甘い生クリームが口の中いっぱいに広がり、幸せで心が弾む。
「本当甘党なんだなぁ、」
「おう!甘いのは大好物だ!」
そう言えば、湊は半ば感心した様子でこちらを見てきた。
もう甘いものがない人生なんてありえない。そう断言できるほど那智は男としては少数派の甘党だ。

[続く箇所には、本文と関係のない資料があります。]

-- pv_equiv track=rewrite | github.com/serverx-org/contests-solutions | ECP-week-3/02_no_consecutive_bits.py | max_value_no_consecutive_bits
-- ===== SOURCE A (Python) =====
-- def max_value_no_consecutive_bits(n):
--     # Convert n to binary string
--     binary_str = bin(n)[2:]
--
--     # Convert binary string to list of integers
--     bits = list(map(int, binary_str))
--
--     # Iterate through bits to make sure no three consecutive bits are set
--     for i in range(2, len(bits)):
--         if bits[i] == 1 and bits[i-1] == 1 and bits[i-2] == 1:
--             bits[i] = 0  # Change the third consecutive bit to 0
--
--     # Convert modified list of bits back to integer
--     new_value = int(''.join(map(str, bits)), 2)
--
--     return new_value
-- ===== SOURCE B (Python) =====
-- def max_value_no_consecutive_bits(n):
--     # Split the binary string into maximal runs of 1s; rebuild each run from the
--     # periodic pattern '110' by string repetition and slicing, then rejoin on '0'.
--     runs = bin(n)[2:].split('0')
--     return int('0'.join(('110' * len(run))[:len(run)] for run in runs), 2)
-- ===== Notes on version B (the rewrite author's own statement) =====
-- stated objective: alternative
-- what changed: instead of any per-bit scan with lookback, B splits the binary string on '0' into maximal runs of 1s and rebuilds each run as a slice of the repeated periodic pattern '110', rejoining on '0'
import Mathlib
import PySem

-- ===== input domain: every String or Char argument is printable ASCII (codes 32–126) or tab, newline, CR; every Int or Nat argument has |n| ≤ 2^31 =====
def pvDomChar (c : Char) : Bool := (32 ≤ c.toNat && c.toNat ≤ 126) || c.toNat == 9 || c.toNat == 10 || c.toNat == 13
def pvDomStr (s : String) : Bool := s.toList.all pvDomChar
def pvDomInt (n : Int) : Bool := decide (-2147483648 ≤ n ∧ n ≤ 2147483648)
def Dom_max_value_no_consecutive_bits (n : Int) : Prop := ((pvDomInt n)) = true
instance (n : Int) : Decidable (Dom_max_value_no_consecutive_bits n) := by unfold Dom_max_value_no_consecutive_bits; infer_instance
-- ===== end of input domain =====

-- B replaces A's per-bit lookback scan mutating the bit list by splitting the binary
-- string on '0' into maximal runs of 1s and rebuilding each run as a slice of the
-- repeated pattern '110' (objective: alternative); the return values agree on all nonnegative inputs.

-- shared digit extraction: bin(n)[2:] as a list of 0/1 ints, for n ≥ 0 (MSB first)
def natBits (m : Nat) : List Int :=
  match m with
  | 0 => []
  | k + 1 => natBits ((k + 1) / 2) ++ [(((k + 1) % 2 : Nat) : Int)]
decreasing_by exact Nat.div_lt_self (Nat.succ_pos k) one_lt_two

def intBits (n : Int) : List Int := if n = 0 then [0] else natBits n.toNat

-- int(s, 2): base-2 left fold over 0/1 digits (exact for 0/1 digits)
def bitsToInt (bs : List Int) : Int := bs.foldl (fun acc b => 2 * acc + b) 0

-- ===== PORT A =====
-- body of A's for-loop over i in range(2, len(bits)); indices are nonnegative, ported over Nat
def aStep (bs : List Int) (i : Nat) : List Int :=
  if bs.getD i 0 = 1 ∧ bs.getD (i - 1) 0 = 1 ∧ bs.getD (i - 2) 0 = 1 then bs.set i 0 else bs

def max_value_no_consecutive_bits (n : Int) : Int :=
  let bits := intBits n
  let bits2 := (List.range' 2 (bits.length - 2)).foldl aStep bits
  bitsToInt bits2

-- ===== PORT B =====
-- ('110' * len(run))[:len(run)]
def bRun (r : List Char) : List Char :=
  ((List.replicate r.length ['1', '1', '0']).flatten).take r.length

-- hand port of str.split('0') (keeps empty pieces, exact on these digit strings)
def splitZero : List Char → List (List Char)
  | [] => [[]]
  | c :: rest =>
    match splitZero rest with
    | [] => [[]]          -- unreachable: splitZero never returns []
    | h :: t => if c = '0' then [] :: h :: t else (c :: h) :: t

-- hand port of '0'.join(...)
def joinZero : List (List Char) → List Char
  | [] => []
  | [r] => r
  | r :: rest => r ++ '0' :: joinZero rest

def max_value_no_consecutive_bits_alt (n : Int) : Int :=
  let s := (intBits n).map (fun b => if b = 1 then '1' else '0')
  let joined := joinZero ((splitZero s).map bRun)
  joined.foldl (fun acc c => 2 * acc + (if c = '1' then 1 else 0)) 0

-- ===== PRECONDITION & SPEC =====
-- Pre_ excludes n < 0, where A raises ValueError (bin(n)[2:] keeps the 'b' of '-0b…')
def Pre_max_value_no_consecutive_bits (n : Int) : Prop := 0 ≤ n
instance (n : Int) : Decidable (Pre_max_value_no_consecutive_bits n) := by
  unfold Pre_max_value_no_consecutive_bits; infer_instance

「お前、幸せそうな顔で食うよな。そんな姿他の奴が見たらそれこそイチコロだな」
「は?何それ、お世辞?」
「そんなんじゃねぇよ」
湊は机の上に肘をつき、顔をのせると俺の方をじーっと覗くようにして見てくる。
その時、頬が赤く染まるのを感じた。
顔が熱くなっていく...絶対今の俺の顔赤くなってるな。やばいやばいっ、
そんな顔を見られたくなくて最後の一口を口に入れるとそのまま湊とは反対の方向を向いた。
「ケーキごち」
一応礼は言っておかなくては、と思いボソリとそう言う。
「...照れてんのか?」
「っ!?」
すると急に湊はそう呟く。そして無理やり俺の顔を自分の方に向かせてきた。
「顔赤いし」
湊は口角を上げ、目を細めて笑んできた。その時の湊の顔が妙に自分の中のツボに入り、那智の顔は余計に赤くなる。
「ち、違ぇし!ケーキ食べて興奮しただけだ!!」
「何だよそれ」
はははっ、と湊は声を出して笑った。
どれほど苦しい言い訳なのかは自分でも分かっているつもりだったが、実際にそこまで笑われると段々と恥ずかしくなってくる。
「笑うなバカ!」
「ケーキで興奮なぁ...」
那智が止めても湊はなおも笑い続けた。
もうどうすることもできなくなりしょうがないとこの場を諦め、他に何か話を振ろうとあたりを見回した。
だがしかし、ネタを探すためにあたりを見回すも、考えつくのは改めて湊の部屋はきれいだな、と感嘆する思いだけ。